[What this task involves]:
Repeat the records below word for word.

= Beginning of Section =

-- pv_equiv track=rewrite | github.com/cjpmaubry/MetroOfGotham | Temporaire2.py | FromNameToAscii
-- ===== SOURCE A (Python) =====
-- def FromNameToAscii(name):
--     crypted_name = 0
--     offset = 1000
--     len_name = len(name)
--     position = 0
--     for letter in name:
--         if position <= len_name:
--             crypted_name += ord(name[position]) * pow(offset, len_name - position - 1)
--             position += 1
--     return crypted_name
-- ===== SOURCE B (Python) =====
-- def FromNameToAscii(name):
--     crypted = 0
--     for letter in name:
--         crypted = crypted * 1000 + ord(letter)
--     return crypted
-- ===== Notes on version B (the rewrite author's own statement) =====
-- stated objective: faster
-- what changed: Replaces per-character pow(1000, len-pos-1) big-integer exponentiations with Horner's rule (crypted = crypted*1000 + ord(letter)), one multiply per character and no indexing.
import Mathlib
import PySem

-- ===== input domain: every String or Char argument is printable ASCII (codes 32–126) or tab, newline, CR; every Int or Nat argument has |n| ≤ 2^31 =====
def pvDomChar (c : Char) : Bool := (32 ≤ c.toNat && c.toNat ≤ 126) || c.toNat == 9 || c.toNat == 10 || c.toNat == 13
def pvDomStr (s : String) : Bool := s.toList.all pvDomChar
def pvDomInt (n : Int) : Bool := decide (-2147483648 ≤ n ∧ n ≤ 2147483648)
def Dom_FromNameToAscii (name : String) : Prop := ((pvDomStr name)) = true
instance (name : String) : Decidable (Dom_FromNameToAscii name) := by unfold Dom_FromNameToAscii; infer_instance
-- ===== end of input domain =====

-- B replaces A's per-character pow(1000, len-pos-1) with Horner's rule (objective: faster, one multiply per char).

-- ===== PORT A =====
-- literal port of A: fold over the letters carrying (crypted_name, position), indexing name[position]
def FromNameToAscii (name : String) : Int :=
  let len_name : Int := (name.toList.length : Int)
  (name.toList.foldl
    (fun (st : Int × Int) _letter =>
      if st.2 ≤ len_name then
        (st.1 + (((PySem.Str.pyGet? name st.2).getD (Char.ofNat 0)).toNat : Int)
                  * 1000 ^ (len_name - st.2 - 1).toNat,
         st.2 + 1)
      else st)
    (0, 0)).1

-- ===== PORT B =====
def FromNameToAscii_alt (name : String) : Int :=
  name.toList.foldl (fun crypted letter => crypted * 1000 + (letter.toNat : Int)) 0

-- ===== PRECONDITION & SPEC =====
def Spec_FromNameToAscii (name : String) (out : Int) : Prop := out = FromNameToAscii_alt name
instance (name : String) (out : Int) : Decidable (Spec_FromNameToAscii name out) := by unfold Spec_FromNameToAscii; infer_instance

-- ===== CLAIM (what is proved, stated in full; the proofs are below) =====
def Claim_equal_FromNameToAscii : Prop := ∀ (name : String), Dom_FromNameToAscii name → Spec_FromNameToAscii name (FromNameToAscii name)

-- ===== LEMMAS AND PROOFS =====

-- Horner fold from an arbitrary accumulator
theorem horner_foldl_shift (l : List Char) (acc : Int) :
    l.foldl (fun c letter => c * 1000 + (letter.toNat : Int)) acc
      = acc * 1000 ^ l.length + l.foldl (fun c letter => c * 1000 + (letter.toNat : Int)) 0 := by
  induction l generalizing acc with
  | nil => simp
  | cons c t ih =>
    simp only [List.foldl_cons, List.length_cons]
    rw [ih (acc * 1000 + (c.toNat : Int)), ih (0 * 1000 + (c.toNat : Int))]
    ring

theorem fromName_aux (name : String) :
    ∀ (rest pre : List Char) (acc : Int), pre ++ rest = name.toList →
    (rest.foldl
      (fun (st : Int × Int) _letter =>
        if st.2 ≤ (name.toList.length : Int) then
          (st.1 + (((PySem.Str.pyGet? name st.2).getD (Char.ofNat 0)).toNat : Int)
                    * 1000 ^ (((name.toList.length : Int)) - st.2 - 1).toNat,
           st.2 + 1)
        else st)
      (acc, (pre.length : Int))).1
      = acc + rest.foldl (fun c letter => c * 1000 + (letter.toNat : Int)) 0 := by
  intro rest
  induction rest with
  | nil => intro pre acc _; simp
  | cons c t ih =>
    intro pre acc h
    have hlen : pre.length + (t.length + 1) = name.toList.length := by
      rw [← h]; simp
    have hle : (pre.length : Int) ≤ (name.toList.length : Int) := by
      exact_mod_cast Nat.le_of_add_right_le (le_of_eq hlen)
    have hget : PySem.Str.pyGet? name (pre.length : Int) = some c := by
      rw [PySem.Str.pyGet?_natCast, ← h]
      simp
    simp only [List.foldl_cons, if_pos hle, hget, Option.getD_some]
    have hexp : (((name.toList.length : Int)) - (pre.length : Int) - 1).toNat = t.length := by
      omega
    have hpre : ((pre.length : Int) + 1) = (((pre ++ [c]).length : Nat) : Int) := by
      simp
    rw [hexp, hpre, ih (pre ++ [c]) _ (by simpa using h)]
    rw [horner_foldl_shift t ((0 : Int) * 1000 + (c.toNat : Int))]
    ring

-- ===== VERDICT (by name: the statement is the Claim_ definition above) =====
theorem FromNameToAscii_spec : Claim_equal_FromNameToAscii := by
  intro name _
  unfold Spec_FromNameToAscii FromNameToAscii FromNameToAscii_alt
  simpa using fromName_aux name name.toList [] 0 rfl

= End of Section =

[Answer to this exercise]:
-- pv_equiv track=rewrite | github.com/cjpmaubry/MetroOfGotham | Temporaire2.py | FromNameToAscii
-- ===== SOURCE A (Python) =====
-- def FromNameToAscii(name):
--     crypted_name = 0
--     offset = 1000
--     len_name = len(name)
--     position = 0
--     for letter in name:
--         if position <= len_name:
--             crypted_name += ord(name[position]) * pow(offset, len_name - position - 1)
--             position += 1
--     return crypted_name
-- ===== SOURCE B (Python) =====
-- def FromNameToAscii(name):
--     crypted = 0
--     for letter in name:
--         crypted = crypted * 1000 + ord(letter)
--     return crypted
-- ===== Notes on version B (the rewrite author's own statement) =====
-- stated objective: faster
-- what changed: Replaces per-character pow(1000, len-pos-1) big-integer exponentiations with Horner's rule (crypted = crypted*1000 + ord(letter)), one multiply per character and no indexing.
import Mathlib
import PySem

-- ===== input domain: every String or Char argument is printable ASCII (codes 32–126) or tab, newline, CR; every Int or Nat argument has |n| ≤ 2^31 =====
def pvDomChar (c : Char) : Bool := (32 ≤ c.toNat && c.toNat ≤ 126) || c.toNat == 9 || c.toNat == 10 || c.toNat == 13
def pvDomStr (s : String) : Bool := s.toList.all pvDomChar
def pvDomInt (n : Int) : Bool := decide (-2147483648 ≤ n ∧ n ≤ 2147483648)
def Dom_FromNameToAscii (name : String) : Prop := ((pvDomStr name)) = true
instance (name : String) : Decidable (Dom_FromNameToAscii name) := by unfold Dom_FromNameToAscii; infer_instance
-- ===== end of input domain =====

-- B replaces A's per-character pow(1000, len-pos-1) with Horner's rule (objective: faster, one multiply per char).

-- ===== PORT A =====
-- literal port of A: fold over the letters carrying (crypted_name, position), indexing name[position]
def FromNameToAscii (name : String) : Int :=
  let len_name : Int := (name.toList.length : Int)
  (name.toList.foldl
    (fun (st : Int × Int) _letter =>
      if st.2 ≤ len_name then
        (st.1 + (((PySem.Str.pyGet? name st.2).getD (Char.ofNat 0)).toNat : Int)
                  * 1000 ^ (len_name - st.2 - 1).toNat,
         st.2 + 1)
      else st)
    (0, 0)).1

-- ===== PORT B =====
def FromNameToAscii_alt (name : String) : Int :=
  name.toList.foldl (fun crypted letter => crypted * 1000 + (letter.toNat : Int)) 0

-- ===== PRECONDITION & SPEC =====
def Spec_FromNameToAscii (name : String) (out : Int) : Prop := out = FromNameToAscii_alt name
instance (name : String) (out : Int) : Decidable (Spec_FromNameToAscii name out) := by unfold Spec_FromNameToAscii; infer_instance

-- ===== CLAIM (what is proved, stated in full; the proofs are below) =====
def Claim_equal_FromNameToAscii : Prop := ∀ (name : String), Dom_FromNameToAscii name → Spec_FromNameToAscii name (FromNameToAscii name)

-- ===== LEMMAS AND PROOFS =====

-- Horner fold from an arbitrary accumulator
theorem horner_foldl_shift (l : List Char) (acc : Int) :
    l.foldl (fun c letter => c * 1000 + (letter.toNat : Int)) acc
      = acc * 1000 ^ l.length + l.foldl (fun c letter => c * 1000 + (letter.toNat : Int)) 0 := by
  induction l generalizing acc with
  | nil => simp
  | cons c t ih =>
    simp only [List.foldl_cons, List.length_cons]
    rw [ih (acc * 1000 + (c.toNat : Int)), ih (0 * 1000 + (c.toNat : Int))]
    ring

theorem fromName_aux (name : String) :
    ∀ (rest pre : List Char) (acc : Int), pre ++ rest = name.toList →
    (rest.foldl
      (fun (st : Int × Int) _letter =>
        if st.2 ≤ (name.toList.length : Int) then
          (st.1 + (((PySem.Str.pyGet? name st.2).getD (Char.ofNat 0)).toNat : Int)
                    * 1000 ^ (((name.toList.length : Int)) - st.2 - 1).toNat,
           st.2 + 1)
        else st)
      (acc, (pre.length : Int))).1
      = acc + rest.foldl (fun c letter => c * 1000 + (letter.toNat : Int)) 0 := by
  intro rest
  induction rest with
  | nil => intro pre acc _; simp
  | cons c t ih =>
    intro pre acc h
    have hlen : pre.length + (t.length + 1) = name.toList.length := by
      rw [← h]; simp
    have hle : (pre.length : Int) ≤ (name.toList.length : Int) := by
      exact_mod_cast Nat.le_of_add_right_le (le_of_eq hlen)
    have hget : PySem.Str.pyGet? name (pre.length : Int) = some c := by
      rw [PySem.Str.pyGet?_natCast, ← h]
      simp
    simp only [List.foldl_cons, if_pos hle, hget, Option.getD_some]
    have hexp : (((name.toList.length : Int)) - (pre.length : Int) - 1).toNat = t.length := by
      omega
    have hpre : ((pre.length : Int) + 1) = (((pre ++ [c]).length : Nat) : Int) := by
      simp
    rw [hexp, hpre, ih (pre ++ [c]) _ (by simpa using h)]
    rw [horner_foldl_shift t ((0 : Int) * 1000 + (c.toNat : Int))]
    ring

-- ===== VERDICT (by name: the statement is the Claim_ definition above) =====
theorem FromNameToAscii_spec : Claim_equal_FromNameToAscii := by
  intro name _
  unfold Spec_FromNameToAscii FromNameToAscii FromNameToAscii_alt
  simpa using fromName_aux name name.toList [] 0 rfl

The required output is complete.